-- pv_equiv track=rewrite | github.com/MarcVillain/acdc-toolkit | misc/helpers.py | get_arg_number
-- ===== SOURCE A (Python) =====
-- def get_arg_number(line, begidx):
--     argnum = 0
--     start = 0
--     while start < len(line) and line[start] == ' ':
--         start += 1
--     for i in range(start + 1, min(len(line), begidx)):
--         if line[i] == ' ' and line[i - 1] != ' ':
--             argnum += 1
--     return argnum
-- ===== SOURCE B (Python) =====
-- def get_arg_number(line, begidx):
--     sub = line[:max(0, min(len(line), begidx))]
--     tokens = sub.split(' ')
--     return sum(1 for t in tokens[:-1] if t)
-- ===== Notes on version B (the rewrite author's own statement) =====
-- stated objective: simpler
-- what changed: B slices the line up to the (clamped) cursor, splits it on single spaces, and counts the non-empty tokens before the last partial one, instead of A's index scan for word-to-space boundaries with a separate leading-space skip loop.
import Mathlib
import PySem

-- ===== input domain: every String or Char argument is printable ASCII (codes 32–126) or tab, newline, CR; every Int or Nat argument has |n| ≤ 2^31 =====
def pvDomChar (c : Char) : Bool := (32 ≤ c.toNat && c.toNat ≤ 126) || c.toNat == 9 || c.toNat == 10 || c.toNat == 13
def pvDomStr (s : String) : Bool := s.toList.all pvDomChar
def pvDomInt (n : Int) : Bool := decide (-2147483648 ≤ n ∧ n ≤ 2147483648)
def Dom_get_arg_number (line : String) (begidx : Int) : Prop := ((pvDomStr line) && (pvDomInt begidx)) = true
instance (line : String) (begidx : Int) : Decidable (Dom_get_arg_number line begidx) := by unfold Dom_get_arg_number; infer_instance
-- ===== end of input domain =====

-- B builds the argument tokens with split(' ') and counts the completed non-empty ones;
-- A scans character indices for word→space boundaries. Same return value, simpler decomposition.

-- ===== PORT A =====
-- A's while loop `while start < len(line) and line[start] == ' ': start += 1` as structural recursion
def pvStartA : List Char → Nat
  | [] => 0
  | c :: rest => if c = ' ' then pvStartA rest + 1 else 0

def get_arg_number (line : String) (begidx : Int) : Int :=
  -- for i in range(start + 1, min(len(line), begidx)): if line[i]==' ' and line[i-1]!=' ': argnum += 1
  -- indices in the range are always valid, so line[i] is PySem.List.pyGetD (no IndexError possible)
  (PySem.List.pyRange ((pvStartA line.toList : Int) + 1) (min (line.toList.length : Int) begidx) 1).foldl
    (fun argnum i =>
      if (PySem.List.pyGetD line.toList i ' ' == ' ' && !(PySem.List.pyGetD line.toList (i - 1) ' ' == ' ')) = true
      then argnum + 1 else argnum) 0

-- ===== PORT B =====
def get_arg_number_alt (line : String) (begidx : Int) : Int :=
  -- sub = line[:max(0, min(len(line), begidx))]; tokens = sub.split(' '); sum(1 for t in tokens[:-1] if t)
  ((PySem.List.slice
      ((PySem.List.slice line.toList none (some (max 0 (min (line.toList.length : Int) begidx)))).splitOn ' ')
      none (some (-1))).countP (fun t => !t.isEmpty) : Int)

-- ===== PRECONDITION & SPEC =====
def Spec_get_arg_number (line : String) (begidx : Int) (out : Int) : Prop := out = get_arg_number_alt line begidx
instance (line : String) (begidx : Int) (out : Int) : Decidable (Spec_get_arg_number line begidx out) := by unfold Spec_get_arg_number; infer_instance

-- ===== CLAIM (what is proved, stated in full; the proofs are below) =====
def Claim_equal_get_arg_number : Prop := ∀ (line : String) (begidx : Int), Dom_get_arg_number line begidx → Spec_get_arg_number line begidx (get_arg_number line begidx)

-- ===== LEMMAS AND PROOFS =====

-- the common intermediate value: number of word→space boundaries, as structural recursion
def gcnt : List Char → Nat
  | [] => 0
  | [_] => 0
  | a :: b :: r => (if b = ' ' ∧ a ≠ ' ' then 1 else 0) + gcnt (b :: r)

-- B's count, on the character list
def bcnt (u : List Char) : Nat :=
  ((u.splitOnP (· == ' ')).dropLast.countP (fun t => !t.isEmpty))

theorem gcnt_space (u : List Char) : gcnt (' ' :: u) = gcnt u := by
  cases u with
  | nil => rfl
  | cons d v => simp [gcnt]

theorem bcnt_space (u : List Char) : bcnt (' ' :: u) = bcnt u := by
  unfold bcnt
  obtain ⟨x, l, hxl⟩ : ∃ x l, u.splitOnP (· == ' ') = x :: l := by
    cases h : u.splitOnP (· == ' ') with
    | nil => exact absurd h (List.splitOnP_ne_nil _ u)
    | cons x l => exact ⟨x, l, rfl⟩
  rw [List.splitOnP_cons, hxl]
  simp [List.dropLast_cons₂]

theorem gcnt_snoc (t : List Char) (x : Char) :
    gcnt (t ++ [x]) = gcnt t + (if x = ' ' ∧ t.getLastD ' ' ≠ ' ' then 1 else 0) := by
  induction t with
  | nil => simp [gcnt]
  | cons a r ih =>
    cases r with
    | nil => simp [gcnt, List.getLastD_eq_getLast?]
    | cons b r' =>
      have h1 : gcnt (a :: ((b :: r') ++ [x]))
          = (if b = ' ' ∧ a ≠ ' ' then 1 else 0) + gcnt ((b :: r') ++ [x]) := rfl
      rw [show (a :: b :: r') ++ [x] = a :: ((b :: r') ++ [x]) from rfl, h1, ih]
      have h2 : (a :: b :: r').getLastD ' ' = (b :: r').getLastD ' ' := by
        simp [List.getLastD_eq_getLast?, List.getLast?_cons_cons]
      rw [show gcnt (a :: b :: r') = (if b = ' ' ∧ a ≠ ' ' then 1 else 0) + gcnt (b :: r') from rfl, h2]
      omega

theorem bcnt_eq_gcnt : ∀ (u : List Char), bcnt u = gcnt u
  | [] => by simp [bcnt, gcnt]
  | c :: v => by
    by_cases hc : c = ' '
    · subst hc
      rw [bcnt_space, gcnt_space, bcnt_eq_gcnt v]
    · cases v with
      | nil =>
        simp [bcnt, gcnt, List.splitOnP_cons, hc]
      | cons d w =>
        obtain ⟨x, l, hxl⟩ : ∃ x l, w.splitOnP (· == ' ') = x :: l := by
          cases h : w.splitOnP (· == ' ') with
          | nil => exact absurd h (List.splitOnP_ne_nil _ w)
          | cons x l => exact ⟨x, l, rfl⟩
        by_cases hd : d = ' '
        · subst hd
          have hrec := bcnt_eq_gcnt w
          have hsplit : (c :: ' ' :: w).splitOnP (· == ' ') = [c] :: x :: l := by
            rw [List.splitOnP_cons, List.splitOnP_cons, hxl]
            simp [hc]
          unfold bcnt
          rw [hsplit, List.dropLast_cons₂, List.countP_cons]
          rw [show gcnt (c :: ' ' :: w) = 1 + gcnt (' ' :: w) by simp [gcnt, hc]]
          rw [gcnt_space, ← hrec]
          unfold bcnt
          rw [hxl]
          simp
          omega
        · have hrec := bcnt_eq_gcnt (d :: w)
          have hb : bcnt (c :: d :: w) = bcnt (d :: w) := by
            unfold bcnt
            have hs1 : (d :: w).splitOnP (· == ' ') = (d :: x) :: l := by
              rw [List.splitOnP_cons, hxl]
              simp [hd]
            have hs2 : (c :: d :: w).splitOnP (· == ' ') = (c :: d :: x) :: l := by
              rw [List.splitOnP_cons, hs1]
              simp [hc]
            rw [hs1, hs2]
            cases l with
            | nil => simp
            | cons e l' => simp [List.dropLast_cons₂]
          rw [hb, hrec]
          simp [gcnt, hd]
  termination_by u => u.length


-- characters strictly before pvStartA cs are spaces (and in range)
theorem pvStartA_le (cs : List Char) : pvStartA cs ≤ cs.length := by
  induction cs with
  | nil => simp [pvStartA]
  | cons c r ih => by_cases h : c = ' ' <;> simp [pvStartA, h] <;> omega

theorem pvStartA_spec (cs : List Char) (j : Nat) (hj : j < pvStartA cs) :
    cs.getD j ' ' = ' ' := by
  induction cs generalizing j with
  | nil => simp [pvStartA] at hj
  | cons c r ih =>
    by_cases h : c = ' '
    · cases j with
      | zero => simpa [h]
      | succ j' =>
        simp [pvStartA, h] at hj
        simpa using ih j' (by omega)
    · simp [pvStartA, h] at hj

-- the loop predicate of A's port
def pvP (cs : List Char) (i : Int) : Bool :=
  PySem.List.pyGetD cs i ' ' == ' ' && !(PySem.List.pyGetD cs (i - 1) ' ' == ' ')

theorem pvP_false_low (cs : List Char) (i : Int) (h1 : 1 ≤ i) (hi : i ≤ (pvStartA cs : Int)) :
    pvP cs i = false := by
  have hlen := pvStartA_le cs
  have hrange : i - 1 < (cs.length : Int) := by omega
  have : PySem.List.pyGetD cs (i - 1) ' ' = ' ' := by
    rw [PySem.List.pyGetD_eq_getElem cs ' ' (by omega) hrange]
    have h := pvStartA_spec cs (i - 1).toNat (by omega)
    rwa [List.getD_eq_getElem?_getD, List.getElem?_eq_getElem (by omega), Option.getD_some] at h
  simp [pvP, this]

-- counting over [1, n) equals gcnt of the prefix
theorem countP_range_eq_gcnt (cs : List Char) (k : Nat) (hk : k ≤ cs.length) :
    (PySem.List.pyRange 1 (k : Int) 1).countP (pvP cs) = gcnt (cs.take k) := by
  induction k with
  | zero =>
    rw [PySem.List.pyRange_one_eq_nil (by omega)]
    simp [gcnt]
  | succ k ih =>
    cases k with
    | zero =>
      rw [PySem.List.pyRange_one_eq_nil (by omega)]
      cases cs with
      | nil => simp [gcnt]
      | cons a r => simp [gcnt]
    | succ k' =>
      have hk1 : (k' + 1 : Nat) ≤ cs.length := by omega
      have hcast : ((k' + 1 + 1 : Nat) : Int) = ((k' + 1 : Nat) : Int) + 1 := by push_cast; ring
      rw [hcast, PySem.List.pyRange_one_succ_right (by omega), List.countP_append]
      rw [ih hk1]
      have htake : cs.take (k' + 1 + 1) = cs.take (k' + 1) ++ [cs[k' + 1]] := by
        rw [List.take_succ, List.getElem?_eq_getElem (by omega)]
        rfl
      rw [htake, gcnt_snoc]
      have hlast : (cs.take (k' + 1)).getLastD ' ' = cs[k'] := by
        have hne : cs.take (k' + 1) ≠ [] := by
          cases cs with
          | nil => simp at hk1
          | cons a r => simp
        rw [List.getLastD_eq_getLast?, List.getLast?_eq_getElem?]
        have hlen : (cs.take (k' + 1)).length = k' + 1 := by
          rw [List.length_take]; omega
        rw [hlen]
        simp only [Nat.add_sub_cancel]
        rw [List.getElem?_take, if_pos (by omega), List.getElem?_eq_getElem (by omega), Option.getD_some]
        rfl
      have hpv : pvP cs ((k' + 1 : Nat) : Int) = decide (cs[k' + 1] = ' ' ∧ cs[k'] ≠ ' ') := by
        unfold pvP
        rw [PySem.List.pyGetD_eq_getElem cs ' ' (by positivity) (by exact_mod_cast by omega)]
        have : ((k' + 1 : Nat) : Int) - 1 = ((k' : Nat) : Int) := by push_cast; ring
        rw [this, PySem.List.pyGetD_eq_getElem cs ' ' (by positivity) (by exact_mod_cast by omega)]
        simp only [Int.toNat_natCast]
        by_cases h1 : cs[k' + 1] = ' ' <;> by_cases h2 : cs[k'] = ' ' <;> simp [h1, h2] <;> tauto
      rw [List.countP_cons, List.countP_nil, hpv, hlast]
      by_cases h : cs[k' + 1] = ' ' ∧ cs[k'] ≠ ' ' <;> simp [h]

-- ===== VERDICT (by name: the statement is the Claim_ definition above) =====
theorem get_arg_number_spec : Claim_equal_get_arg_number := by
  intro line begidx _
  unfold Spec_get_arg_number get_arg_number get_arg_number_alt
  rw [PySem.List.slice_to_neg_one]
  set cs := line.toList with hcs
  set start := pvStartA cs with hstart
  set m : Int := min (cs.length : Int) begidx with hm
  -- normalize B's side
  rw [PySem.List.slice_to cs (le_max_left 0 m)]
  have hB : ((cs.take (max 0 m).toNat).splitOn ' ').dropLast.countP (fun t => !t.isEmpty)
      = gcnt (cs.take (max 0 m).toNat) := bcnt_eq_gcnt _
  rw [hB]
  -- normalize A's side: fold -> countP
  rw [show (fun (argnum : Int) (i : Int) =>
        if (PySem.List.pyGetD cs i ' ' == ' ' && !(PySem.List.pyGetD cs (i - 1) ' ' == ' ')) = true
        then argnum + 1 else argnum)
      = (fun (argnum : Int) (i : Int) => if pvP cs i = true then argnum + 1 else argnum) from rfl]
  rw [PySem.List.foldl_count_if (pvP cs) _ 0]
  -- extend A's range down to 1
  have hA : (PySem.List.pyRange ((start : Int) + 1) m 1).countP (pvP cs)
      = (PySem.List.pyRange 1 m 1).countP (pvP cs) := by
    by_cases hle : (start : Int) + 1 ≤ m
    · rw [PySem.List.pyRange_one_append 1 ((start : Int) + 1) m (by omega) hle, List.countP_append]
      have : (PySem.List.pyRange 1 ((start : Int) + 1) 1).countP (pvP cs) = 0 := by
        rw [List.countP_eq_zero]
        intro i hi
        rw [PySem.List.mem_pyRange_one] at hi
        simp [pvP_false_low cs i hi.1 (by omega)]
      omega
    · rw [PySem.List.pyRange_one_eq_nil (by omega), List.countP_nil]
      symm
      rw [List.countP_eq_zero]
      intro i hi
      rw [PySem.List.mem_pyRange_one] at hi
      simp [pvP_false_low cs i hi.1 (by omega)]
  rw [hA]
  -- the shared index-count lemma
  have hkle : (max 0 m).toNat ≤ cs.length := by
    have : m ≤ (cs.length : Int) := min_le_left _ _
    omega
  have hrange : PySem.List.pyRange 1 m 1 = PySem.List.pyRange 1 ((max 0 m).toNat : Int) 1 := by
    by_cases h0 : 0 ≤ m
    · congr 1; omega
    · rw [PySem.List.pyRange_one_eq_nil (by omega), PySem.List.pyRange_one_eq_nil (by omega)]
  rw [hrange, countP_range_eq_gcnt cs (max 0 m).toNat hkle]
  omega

__What the exercise asks__: All lines of the records above with the word "Bool" in them are to be copied.

__Reply__:
def pvDomChar (c : Char) : Bool := (32 ≤ c.toNat && c.toNat ≤ 126) || c.toNat == 9 || c.toNat == 10 || c.toNat == 13
def pvDomStr (s : String) : Bool := s.toList.all pvDomChar
def pvDomInt (n : Int) : Bool := decide (-2147483648 ≤ n ∧ n ≤ 2147483648)
def pvP (cs : List Char) (i : Int) : Bool :=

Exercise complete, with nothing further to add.